-- pv_equiv track=rewrite | github.com/stepanmracek/translatorCompareTools | compareCommon.py | checkDictKeys
-- ===== SOURCE A (Python) =====
-- def checkDictKeys(dicts):
-- 	keys = []
-- 	for d in dicts:
-- 		keys.append(d.keys())
--
-- 	for k in keys:
-- 		if not (keys[0] == k):
-- 			return False
--
-- 	return True
-- ===== SOURCE B (Python) =====
-- def checkDictKeys(dicts):
-- 	return len({frozenset(d.keys()) for d in dicts}) <= 1
-- ===== Notes on version B (the rewrite author's own statement) =====
-- stated objective: idiomatic
-- what changed: Replaces the build-a-list-of-key-views-then-compare-each-to-the-first loop by a one-line set comprehension that collects the distinct frozensets of keys and checks there is at most one.
import Mathlib
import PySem

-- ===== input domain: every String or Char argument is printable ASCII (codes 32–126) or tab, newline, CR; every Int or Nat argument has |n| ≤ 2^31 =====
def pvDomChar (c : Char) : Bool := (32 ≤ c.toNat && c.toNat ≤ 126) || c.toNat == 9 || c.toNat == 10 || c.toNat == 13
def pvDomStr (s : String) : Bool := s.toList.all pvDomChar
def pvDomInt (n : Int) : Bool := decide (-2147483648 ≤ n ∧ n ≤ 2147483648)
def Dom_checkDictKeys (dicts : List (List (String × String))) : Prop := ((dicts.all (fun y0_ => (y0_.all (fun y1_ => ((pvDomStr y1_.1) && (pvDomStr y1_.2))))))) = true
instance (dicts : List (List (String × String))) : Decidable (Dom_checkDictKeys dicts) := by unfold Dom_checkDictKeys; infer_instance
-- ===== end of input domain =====

-- B swaps A's collect-key-views-then-compare-each-to-the-first loop for a one-line
-- "collect the distinct frozensets of keys, check there is at most one" (idiomatic, same cost).

-- ===== PORT A =====
-- d.keys(): the dict's distinct keys in first-insertion order (a Python dict view).
def pvKeysOf (d : List (String × String)) : PySem.Set String :=
  PySem.Set.ofList (d.map Prod.fst)

-- the second loop: 'for k in keys: if not (keys[0] == k): return False'
-- (dict-view '==' is set equality: PySem.Set.equal)
def pvLoopA (k0 : PySem.Set String) : List (PySem.Set String) → Bool
  | [] => true
  | k :: rest => if !(PySem.Set.equal k0 k) then false else pvLoopA k0 rest

def checkDictKeys (dicts : List (List (String × String))) : Bool :=
  let keys := dicts.foldl (fun acc d => acc ++ [pvKeysOf d]) []
  match keys with
  | [] => true            -- the loop body never runs; keys[0] is never evaluated
  | k0 :: _ => pvLoopA k0 keys

-- ===== PORT B =====
-- frozenset(d.keys()) ported by hand as its canonical representative: the sorted list
-- of the dict's distinct keys (exact: two frozensets are equal iff these lists are equal).
def pvFrozenKeys (d : List (String × String)) : List String :=
  PySem.List.sorted (PySem.Set.ofList (d.map Prod.fst)) (fun x => x) false

def checkDictKeys_alt (dicts : List (List (String × String))) : Bool :=
  decide (PySem.Set.len (PySem.Set.ofList (dicts.map pvFrozenKeys)) ≤ 1)

-- ===== PRECONDITION & SPEC =====
def Spec_checkDictKeys (dicts : List (List (String × String))) (out : Bool) : Prop := out = checkDictKeys_alt dicts
instance (dicts : List (List (String × String))) (out : Bool) : Decidable (Spec_checkDictKeys dicts out) := by unfold Spec_checkDictKeys; infer_instance

-- ===== CLAIM (what is proved, stated in full; the proofs are below) =====
def Claim_equal_checkDictKeys : Prop := ∀ (dicts : List (List (String × String))), Dom_checkDictKeys dicts → Spec_checkDictKeys dicts (checkDictKeys dicts)

-- ===== LEMMAS AND PROOFS =====

-- the foldl-append in A just builds the map
theorem pv_foldl_keys (dicts : List (List (String × String))) (acc : List (PySem.Set String)) :
    dicts.foldl (fun acc d => acc ++ [pvKeysOf d]) acc = acc ++ dicts.map pvKeysOf := by
  induction dicts generalizing acc with
  | nil => simp
  | cons d rest ih => simp [ih]

-- the early-return loop ↔ an all-quantifier
theorem pv_loopA_iff (k0 : PySem.Set String) (ks : List (PySem.Set String)) :
    pvLoopA k0 ks = true ↔ ∀ k ∈ ks, PySem.Set.equal k0 k = true := by
  induction ks with
  | nil => simp [pvLoopA]
  | cons k rest ih =>
    constructor
    · intro h
      have hb : PySem.Set.equal k0 k = true := by
        by_contra hc
        have hb' : PySem.Set.equal k0 k = false := Bool.eq_false_iff.2 hc
        simp only [pvLoopA, hb', Bool.not_false, if_true] at h
        exact Bool.false_ne_true h
      have hrest : pvLoopA k0 rest = true := by
        simp only [pvLoopA, hb, Bool.not_true] at h
        simpa using h
      intro k' hk'
      rcases List.mem_cons.1 hk' with rfl | hk''
      · exact hb
      · exact ih.1 hrest k' hk''
    · intro h
      have hb := h k (by simp)
      simp only [pvLoopA, hb, Bool.not_true]
      simpa using ih.2 (fun k' hk' => h k' (List.mem_cons_of_mem _ hk'))

-- set equality of key sets ↔ equality of the canonical (sorted) representatives
theorem pv_equal_iff_frozen (d e : List (String × String)) :
    PySem.Set.equal (pvKeysOf d) (pvKeysOf e) = true ↔ pvFrozenKeys d = pvFrozenKeys e := by
  rw [PySem.Set.equal_iff]
  constructor
  · intro h
    have hperm : (pvKeysOf d).Perm (pvKeysOf e) :=
      (List.perm_ext_iff_of_nodup (PySem.Set.nodup_ofList _) (PySem.Set.nodup_ofList _)).2 h
    exact PySem.List.sorted_eq_sorted_of_perm _ _ _ (fun a b hab => hab) hperm
  · intro h x
    have hd : x ∈ pvKeysOf d ↔ x ∈ pvFrozenKeys d := (PySem.List.mem_sorted _ _ _ _).symm
    have he : x ∈ pvKeysOf e ↔ x ∈ pvFrozenKeys e := (PySem.List.mem_sorted _ _ _ _).symm
    rw [hd, he, h]

-- set(x :: xs) has at most one element iff every element of xs equals x
theorem pv_len_le_one {α : Type} [BEq α] [LawfulBEq α] (x : α) (xs : List α) :
    (PySem.Set.len (PySem.Set.ofList (x :: xs)) ≤ 1) ↔ ∀ y ∈ xs, y = x := by
  have hlen : PySem.Set.len (PySem.Set.ofList (x :: xs))
      = ((PySem.Set.ofList (x :: xs)).length : Int) := rfl
  rw [hlen]
  constructor
  · intro h y hy
    have hx : x ∈ PySem.Set.ofList (x :: xs) := (PySem.Set.mem_ofList _ _).2 (by simp)
    have hym : y ∈ PySem.Set.ofList (x :: xs) := (PySem.Set.mem_ofList _ _).2 (by simp [hy])
    have h1 : (PySem.Set.ofList (x :: xs)).length = 1 := by
      have : 0 < (PySem.Set.ofList (x :: xs)).length := List.length_pos_of_mem hx
      omega
    rcases List.length_eq_one_iff.1 h1 with ⟨a, ha⟩
    rw [ha] at hx hym
    simp at hx hym
    rw [hym, hx]
  · intro h
    have hmem : ∀ y ∈ PySem.Set.ofList (x :: xs), y = x := by
      intro y hy
      rcases List.mem_cons.1 ((PySem.Set.mem_ofList _ _).1 hy) with rfl | hmem
      · rfl
      · exact h y hmem
    have hnd := PySem.Set.nodup_ofList (x :: xs)
    rcases hl : PySem.Set.ofList (x :: xs) with _ | ⟨a, rest⟩
    · simp
    · rw [hl] at hmem hnd
      rcases rest with _ | ⟨b, t⟩
      · simp
      · exfalso
        have ha : a = x := hmem a (by simp)
        have hb : b = x := hmem b (by simp)
        have : a ≠ b := by intro hab; rw [hab] at hnd; simp at hnd
        exact this (ha.trans hb.symm)

-- ===== VERDICT (by name: the statement is the Claim_ definition above) =====
theorem checkDictKeys_spec : Claim_equal_checkDictKeys := by
  intro dicts _
  show checkDictKeys dicts = checkDictKeys_alt dicts
  cases dicts with
  | nil => rfl
  | cons d rest =>
    rw [Bool.eq_iff_iff]
    unfold checkDictKeys checkDictKeys_alt
    rw [pv_foldl_keys]
    simp only [List.nil_append, List.map_cons]
    show pvLoopA (pvKeysOf d) (pvKeysOf d :: rest.map pvKeysOf) = true ↔ _
    rw [pv_loopA_iff, decide_eq_true_eq, pv_len_le_one]
    constructor
    · intro h y hy
      rcases List.mem_map.1 hy with ⟨e, he, rfl⟩
      exact ((pv_equal_iff_frozen d e).1
        (h _ (List.mem_cons_of_mem _ (List.mem_map.2 ⟨e, he, rfl⟩)))).symm
    · intro h k hk
      rcases List.mem_cons.1 hk with rfl | hk'
      · exact (pv_equal_iff_frozen d d).2 rfl
      · rcases List.mem_map.1 hk' with ⟨e, he, rfl⟩
        exact (pv_equal_iff_frozen d e).2 (h _ (List.mem_map.2 ⟨e, he, rfl⟩)).symm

___

TO DO. Go through the records line by line, and copy each line that holds the string "pvFrozenKeys".

TASK RESULT.
def pvFrozenKeys (d : List (String × String)) : List String :=
  decide (PySem.Set.len (PySem.Set.ofList (dicts.map pvFrozenKeys)) ≤ 1)
    PySem.Set.equal (pvKeysOf d) (pvKeysOf e) = true ↔ pvFrozenKeys d = pvFrozenKeys e := by
    have hd : x ∈ pvKeysOf d ↔ x ∈ pvFrozenKeys d := (PySem.List.mem_sorted _ _ _ _).symm
    have he : x ∈ pvKeysOf e ↔ x ∈ pvFrozenKeys e := (PySem.List.mem_sorted _ _ _ _).symm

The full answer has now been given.